▼▼▼

theorem popMinA_of_min (l : List Int) (f : Int) (hf : f ∈ l) (hmin : ∀ y ∈ l, f ≤ y) :
    popMinA l = some (f, l.erase f) := by
  obtain ⟨m, hmmin⟩ : ∃ m, PySem.List.min? l (fun x : Int => x) = some m := by
    cases hm : PySem.List.min? l (fun x : Int => x) with
    | none =>
      have : l = [] := (PySem.List.min?_eq_none_iff l _).mp hm
      subst this; cases hf
    | some m => exact ⟨m, rfl⟩
  have hmf : m = f := by
    have h1 : f ≤ m := hmin m (PySem.List.min?_mem hmmin)
    have h2 : m ≤ f := PySem.List.min?_isMin hmmin f hf
    omega
  subst hmf
  unfold popMinA
  rw [hmmin]
  dsimp only
  rw [PySem.List.remove?_eq_some_erase l m (PySem.List.min?_mem hmmin)]

theorem erase_perm_of_take (l A1 Q : List Int) (a : Int) (A2 Q2 : List Int)
    (hperm : l.Perm (A1 ++ Q)) (h : takeL A1 Q = some (a, A2, Q2)) :
    (l.erase a).Perm (A2 ++ Q2) := by
  rcases takeL_shape _ _ _ _ _ h with ⟨e1, e2⟩ | ⟨e1, e2⟩
  · subst e2
    rw [e1] at hperm
    have := hperm.erase a
    rw [List.cons_append, List.erase_cons_head] at this
    exact this
  · subst e2
    rw [e1] at hperm
    have hp2 : l.Perm (a :: (A2 ++ Q2)) := hperm.trans List.perm_middle
    have := hp2.erase a
    rwa [List.erase_cons_head] at this

theorem mem_take_state (A1 Q : List Int) (a : Int) (A2 Q2 : List Int)
    (h : takeL A1 Q = some (a, A2, Q2)) : ∀ y ∈ A2 ++ Q2, y ∈ A1 ++ Q := by
  intro y hy
  rcases takeL_shape _ _ _ _ _ h with ⟨e1, e2⟩ | ⟨e1, e2⟩
  · subst e2; rw [e1]
    rcases List.mem_append.mp hy with hy' | hy'
    · exact List.mem_append.mpr (Or.inl (List.mem_cons_of_mem a hy'))
    · exact List.mem_append.mpr (Or.inr hy')
  · subst e2; rw [e1]
    rcases List.mem_append.mp hy with hy' | hy'
    · exact List.mem_append.mpr (Or.inl hy')
    · exact List.mem_append.mpr (Or.inr (List.mem_cons_of_mem a hy'))

theorem take_mem (A1 Q : List Int) (a : Int) (A2 Q2 : List Int)
    (h : takeL A1 Q = some (a, A2, Q2)) : a ∈ A1 ++ Q := by
  rcases takeL_shape _ _ _ _ _ h with ⟨e1, e2⟩ | ⟨e1, e2⟩
  · rw [e1]; exact List.mem_append.mpr (Or.inl (List.mem_cons_self))
  · rw [e1]; exact List.mem_append.mpr (Or.inr (List.mem_cons_self))

-- the heart of the proof: A's heap loop = B's two-queue loop, in lockstep on any
-- permutation (both loops step once per unit of fuel, so no length bookkeeping)
theorem loopAL (k : Int) : ∀ (fuel : Nat) (l A1 Q : List Int) (ops : Int),
    l.Perm (A1 ++ Q) → A1.Pairwise (· ≤ ·) → Q.Pairwise (· ≤ ·) →
    GoodQ A1 Q → minOpsLoopA fuel k l ops = loopBL fuel k A1 Q ops := by
  intro fuel
  induction fuel with
  | zero => intro l A1 Q ops _ _ _ _; rfl
  | succ F ih =>
    intro l A1 Q ops hperm hA hQ hG
    simp only [minOpsLoopA, loopBL]
    cases ht1 : takeL A1 Q with
    | none =>
      obtain ⟨e1, e2⟩ := takeL_none _ _ ht1
      subst e1; subst e2
      have : l = [] := hperm.eq_nil
      subst this
      simp [popMinA, PySem.List.min?, frontL]
    | some r1 =>
      obtain ⟨a, A2, Q2⟩ := r1
      rw [frontL_takeL, ht1]
      simp only [Option.map_some]
      have hamem : a ∈ l := hperm.mem_iff.mpr (take_mem _ _ _ _ _ ht1)
      have hamin : ∀ y ∈ l, a ≤ y := fun y hy =>
        takeL_isMin _ _ _ _ _ hA hQ ht1 y (hperm.mem_iff.mp hy)
      have hpop1 : popMinA l = some (a, l.erase a) := popMinA_of_min l a hamem hamin
      rw [hpop1]
      dsimp only
      by_cases hk : a < k
      · simp only [hk, if_true]
        have hperm1 : (l.erase a).Perm (A2 ++ Q2) := erase_perm_of_take l A1 Q a A2 Q2 hperm ht1
        obtain ⟨hA2, hQ2⟩ := takeL_sorted _ _ _ _ _ hA hQ ht1
        cases ht2 : takeL A2 Q2 with
        | none =>
          obtain ⟨e1, e2⟩ := takeL_none _ _ ht2
          subst e1; subst e2
          have : l.erase a = [] := hperm1.eq_nil
          rw [this]
          rfl
        | some r2 =>
          obtain ⟨b, A3, Q3⟩ := r2
          have hbmem : b ∈ l.erase a := hperm1.mem_iff.mpr (take_mem _ _ _ _ _ ht2)
          have hbmin : ∀ y ∈ l.erase a, b ≤ y := fun y hy =>
            takeL_isMin _ _ _ _ _ hA2 hQ2 ht2 y (hperm1.mem_iff.mp hy)
          have hpop2 : popMinA (l.erase a) = some (b, (l.erase a).erase b) :=
            popMinA_of_min _ b hbmem hbmin
          rw [hpop2]
          dsimp only
          have hab : a ≤ b :=
            hamin b (List.mem_of_mem_erase hbmem)
          have hval : (min a b) * 2 + max a b = 2 * a + b := by
            rw [min_eq_left hab, max_eq_right hab]; ring
          rw [hval]
          obtain ⟨hG3, hle3⟩ := step_facts A1 Q a b A2 Q2 A3 Q3 hA hQ hG hab ht1 ht2
          obtain ⟨hA3, hQ3⟩ := takeL_sorted _ _ _ _ _ hA2 hQ2 ht2
          have hperm2 : ((l.erase a).erase b).Perm (A3 ++ Q3) :=
            erase_perm_of_take _ A2 Q2 b A3 Q3 hperm1 ht2
          refine ih ((l.erase a).erase b ++ [2 * a + b]) A3 (Q3 ++ [2 * a + b]) (ops + 1) ?_ hA3 ?_ ?_
          · -- permutation of the next states
            refine (hperm2.append_right [2 * a + b]).trans ?_
            rw [List.append_assoc]
          · -- the created queue stays sorted
            rw [List.pairwise_append]
            refine ⟨hQ3, by simp, ?_⟩
            intro c hc d hd
            rw [List.mem_singleton] at hd
            subst hd
            exact hle3 c hc
          · -- and the invariant is re-established
            refine GoodQ_append Q3 A3 (2 * a + b) hG3 ?_
            intro a' b' hp
            have ha' : a' ∈ A3 ++ Q3 := hp.subset (by simp)
            have hb' : b' ∈ A3 ++ Q3 := hp.subset (by simp)
            have h1' : b ≤ a' := hbmin a' (hperm1.mem_iff.mpr (mem_take_state _ _ _ _ _ ht2 a' ha'))
            have h2' : b ≤ b' := hbmin b' (hperm1.mem_iff.mpr (mem_take_state _ _ _ _ _ ht2 b' hb'))
            rcases le_total a' b' with hcc | hcc
            · rw [min_eq_left hcc, max_eq_right hcc]; omega
            · rw [min_eq_right hcc, max_eq_left hcc]; omega
      · simp [hk]

theorem frontB_takeB (arr : List Int) (i : Nat) (q : List Int) (j : Nat) :
    frontB arr i q j = (takeB arr i q j).map (·.1) := by
  unfold frontB takeB
  split_ifs <;> rfl

-- the cursors (i, j) of the port denote the suffixes arr.drop i / q.drop j
theorem takeB_corr (arr : List Int) (i : Nat) (q : List Int) (j : Nat)
    (hi : i ≤ arr.length) (hj : j ≤ q.length) :
    (takeB arr i q j = none ∧ takeL (arr.drop i) (q.drop j) = none) ∨
    (∃ a, takeB arr i q j = some (a, i + 1, j) ∧ i < arr.length ∧
        takeL (arr.drop i) (q.drop j) = some (a, arr.drop (i + 1), q.drop j)) ∨
    (∃ a, takeB arr i q j = some (a, i, j + 1) ∧ j < q.length ∧
        takeL (arr.drop i) (q.drop j) = some (a, arr.drop i, q.drop (j + 1))) := by
  by_cases hil : i < arr.length
  · have hda : arr.drop i = arr[i] :: arr.drop (i + 1) := List.drop_eq_getElem_cons hil
    have hga : arr.getD i 0 = arr[i] := List.getD_eq_getElem arr 0 hil
    by_cases hjl : j < q.length
    · have hdq : q.drop j = q[j] :: q.drop (j + 1) := List.drop_eq_getElem_cons hjl
      have hgq : q.getD j 0 = q[j] := List.getD_eq_getElem q 0 hjl
      by_cases hcmp : arr[i] ≤ q[j]
      · refine Or.inr (Or.inl ⟨arr[i], ?_, hil, ?_⟩)
        · unfold takeB
          rw [if_pos ⟨hil, Or.inr (by rw [hga, hgq]; exact hcmp)⟩, hga]
        · rw [hda, hdq]; unfold takeL; dsimp only; rw [if_pos hcmp]
      · refine Or.inr (Or.inr ⟨q[j], ?_, hjl, ?_⟩)
        · unfold takeB
          rw [if_neg (by rw [hga, hgq]; intro hcon; rcases hcon.2 with h' | h'; omega; exact hcmp h'), if_pos hjl, hgq]
        · rw [hda, hdq]; unfold takeL; dsimp only; rw [if_neg hcmp]
    · have hje : j = q.length := by omega
      have hdq : q.drop j = [] := by rw [hje, List.drop_length]
      refine Or.inr (Or.inl ⟨arr[i], ?_, hil, ?_⟩)
      · unfold takeB
        rw [if_pos ⟨hil, Or.inl (by omega)⟩, hga]
      · rw [hda, hdq]; rfl
  · have hie : i = arr.length := by omega
    have hda : arr.drop i = [] := by rw [hie, List.drop_length]
    by_cases hjl : j < q.length
    · have hdq : q.drop j = q[j] :: q.drop (j + 1) := List.drop_eq_getElem_cons hjl
      have hgq : q.getD j 0 = q[j] := List.getD_eq_getElem q 0 hjl
      refine Or.inr (Or.inr ⟨q[j], ?_, hjl, ?_⟩)
      · unfold takeB
        rw [if_neg (fun hcon => absurd hcon.1 hil), if_pos hjl, hgq]
      · rw [hda, hdq]; rfl
    · have hje : j = q.length := by omega
      have hdq : q.drop j = [] := by rw [hje, List.drop_length]
      refine Or.inl ⟨?_, by rw [hda, hdq]; rfl⟩
      unfold takeB
      rw [if_neg (fun hcon => absurd hcon.1 hil), if_neg hjl]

▲▲▲

**Task to complete**
Start with the line above that contains "have hb' : b'" and stop after the line that contains "rcases le_total a'". Output those lines exactly, and only those.

**Result**
            have hb' : b' ∈ A3 ++ Q3 := hp.subset (by simp)
            have h1' : b ≤ a' := hbmin a' (hperm1.mem_iff.mpr (mem_take_state _ _ _ _ _ ht2 a' ha'))
            have h2' : b ≤ b' := hbmin b' (hperm1.mem_iff.mpr (mem_take_state _ _ _ _ _ ht2 b' hb'))
            rcases le_total a' b' with hcc | hcc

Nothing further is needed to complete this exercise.